■ **ABOUT THIS TASK**: Give back exactly the lines of the data below, starting with the line that has "instance (K : Int) (N : Int) (out" and going on through the line that has "def Claim_equal_solution : Prop".

■ **SOURCE RECORDS**:
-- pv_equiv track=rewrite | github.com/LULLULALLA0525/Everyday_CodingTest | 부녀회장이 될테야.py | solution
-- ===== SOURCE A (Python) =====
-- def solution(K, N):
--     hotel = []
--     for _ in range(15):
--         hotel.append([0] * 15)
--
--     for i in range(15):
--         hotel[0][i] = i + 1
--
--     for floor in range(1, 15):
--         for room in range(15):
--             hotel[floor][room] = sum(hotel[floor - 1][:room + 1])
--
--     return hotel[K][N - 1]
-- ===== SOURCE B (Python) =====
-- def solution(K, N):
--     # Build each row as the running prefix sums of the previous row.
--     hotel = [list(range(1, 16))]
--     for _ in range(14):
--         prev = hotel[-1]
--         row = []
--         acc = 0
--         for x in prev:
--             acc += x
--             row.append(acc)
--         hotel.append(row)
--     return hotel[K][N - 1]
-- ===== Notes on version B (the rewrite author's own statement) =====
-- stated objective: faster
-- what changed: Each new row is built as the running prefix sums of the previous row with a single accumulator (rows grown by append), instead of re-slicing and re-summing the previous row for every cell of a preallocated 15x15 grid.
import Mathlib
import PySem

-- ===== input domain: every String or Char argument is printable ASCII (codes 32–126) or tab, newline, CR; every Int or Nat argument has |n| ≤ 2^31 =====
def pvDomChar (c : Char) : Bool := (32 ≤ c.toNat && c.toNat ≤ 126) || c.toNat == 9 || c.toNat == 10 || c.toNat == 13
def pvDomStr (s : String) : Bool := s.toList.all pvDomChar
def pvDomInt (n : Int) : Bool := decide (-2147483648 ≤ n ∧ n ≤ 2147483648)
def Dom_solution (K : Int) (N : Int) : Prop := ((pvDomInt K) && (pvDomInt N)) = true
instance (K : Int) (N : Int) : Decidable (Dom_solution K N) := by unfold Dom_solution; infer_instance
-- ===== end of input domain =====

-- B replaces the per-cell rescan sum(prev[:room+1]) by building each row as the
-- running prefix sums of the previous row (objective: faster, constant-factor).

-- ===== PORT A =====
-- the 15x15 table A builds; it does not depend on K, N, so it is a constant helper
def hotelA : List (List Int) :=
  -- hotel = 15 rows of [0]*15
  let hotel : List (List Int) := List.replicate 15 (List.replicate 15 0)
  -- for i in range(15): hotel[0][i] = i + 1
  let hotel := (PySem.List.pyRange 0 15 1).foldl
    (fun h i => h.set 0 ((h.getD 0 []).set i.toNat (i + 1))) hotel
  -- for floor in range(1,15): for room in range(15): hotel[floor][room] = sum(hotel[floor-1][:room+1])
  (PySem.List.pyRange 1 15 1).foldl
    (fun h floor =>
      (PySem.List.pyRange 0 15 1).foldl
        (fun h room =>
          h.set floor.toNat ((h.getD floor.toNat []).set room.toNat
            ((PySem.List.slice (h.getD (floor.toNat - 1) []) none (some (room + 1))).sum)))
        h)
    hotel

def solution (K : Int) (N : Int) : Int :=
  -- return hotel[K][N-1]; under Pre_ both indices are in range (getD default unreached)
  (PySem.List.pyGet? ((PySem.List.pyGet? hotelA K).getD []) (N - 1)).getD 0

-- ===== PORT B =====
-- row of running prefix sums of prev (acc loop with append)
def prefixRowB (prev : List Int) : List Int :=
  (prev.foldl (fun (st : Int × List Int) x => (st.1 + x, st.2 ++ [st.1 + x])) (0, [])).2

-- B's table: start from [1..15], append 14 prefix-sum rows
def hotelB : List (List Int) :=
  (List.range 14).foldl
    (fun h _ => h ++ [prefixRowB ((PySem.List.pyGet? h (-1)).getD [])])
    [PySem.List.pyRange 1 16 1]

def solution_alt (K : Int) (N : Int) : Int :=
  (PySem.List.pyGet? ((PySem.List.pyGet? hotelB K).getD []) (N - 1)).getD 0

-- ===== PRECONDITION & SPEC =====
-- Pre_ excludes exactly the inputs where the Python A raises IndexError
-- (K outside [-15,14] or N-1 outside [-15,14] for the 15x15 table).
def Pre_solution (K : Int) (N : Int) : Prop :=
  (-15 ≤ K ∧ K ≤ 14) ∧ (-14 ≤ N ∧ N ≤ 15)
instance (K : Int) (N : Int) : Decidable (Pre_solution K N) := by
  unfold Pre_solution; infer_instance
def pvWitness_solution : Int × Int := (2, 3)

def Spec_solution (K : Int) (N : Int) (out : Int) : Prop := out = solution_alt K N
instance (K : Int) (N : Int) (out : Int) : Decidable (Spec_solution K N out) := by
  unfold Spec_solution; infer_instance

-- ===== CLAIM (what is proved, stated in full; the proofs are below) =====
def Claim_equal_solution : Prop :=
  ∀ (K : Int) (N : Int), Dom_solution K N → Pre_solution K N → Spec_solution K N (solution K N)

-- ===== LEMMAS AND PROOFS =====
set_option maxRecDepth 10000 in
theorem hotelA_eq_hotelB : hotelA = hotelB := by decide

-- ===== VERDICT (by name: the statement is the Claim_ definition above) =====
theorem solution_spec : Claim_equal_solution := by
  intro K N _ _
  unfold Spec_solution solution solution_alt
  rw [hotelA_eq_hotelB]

■ **ANSWER**:
instance (K : Int) (N : Int) (out : Int) : Decidable (Spec_solution K N out) := by
  unfold Spec_solution; infer_instance

-- ===== CLAIM (what is proved, stated in full; the proofs are below) =====
def Claim_equal_solution : Prop :=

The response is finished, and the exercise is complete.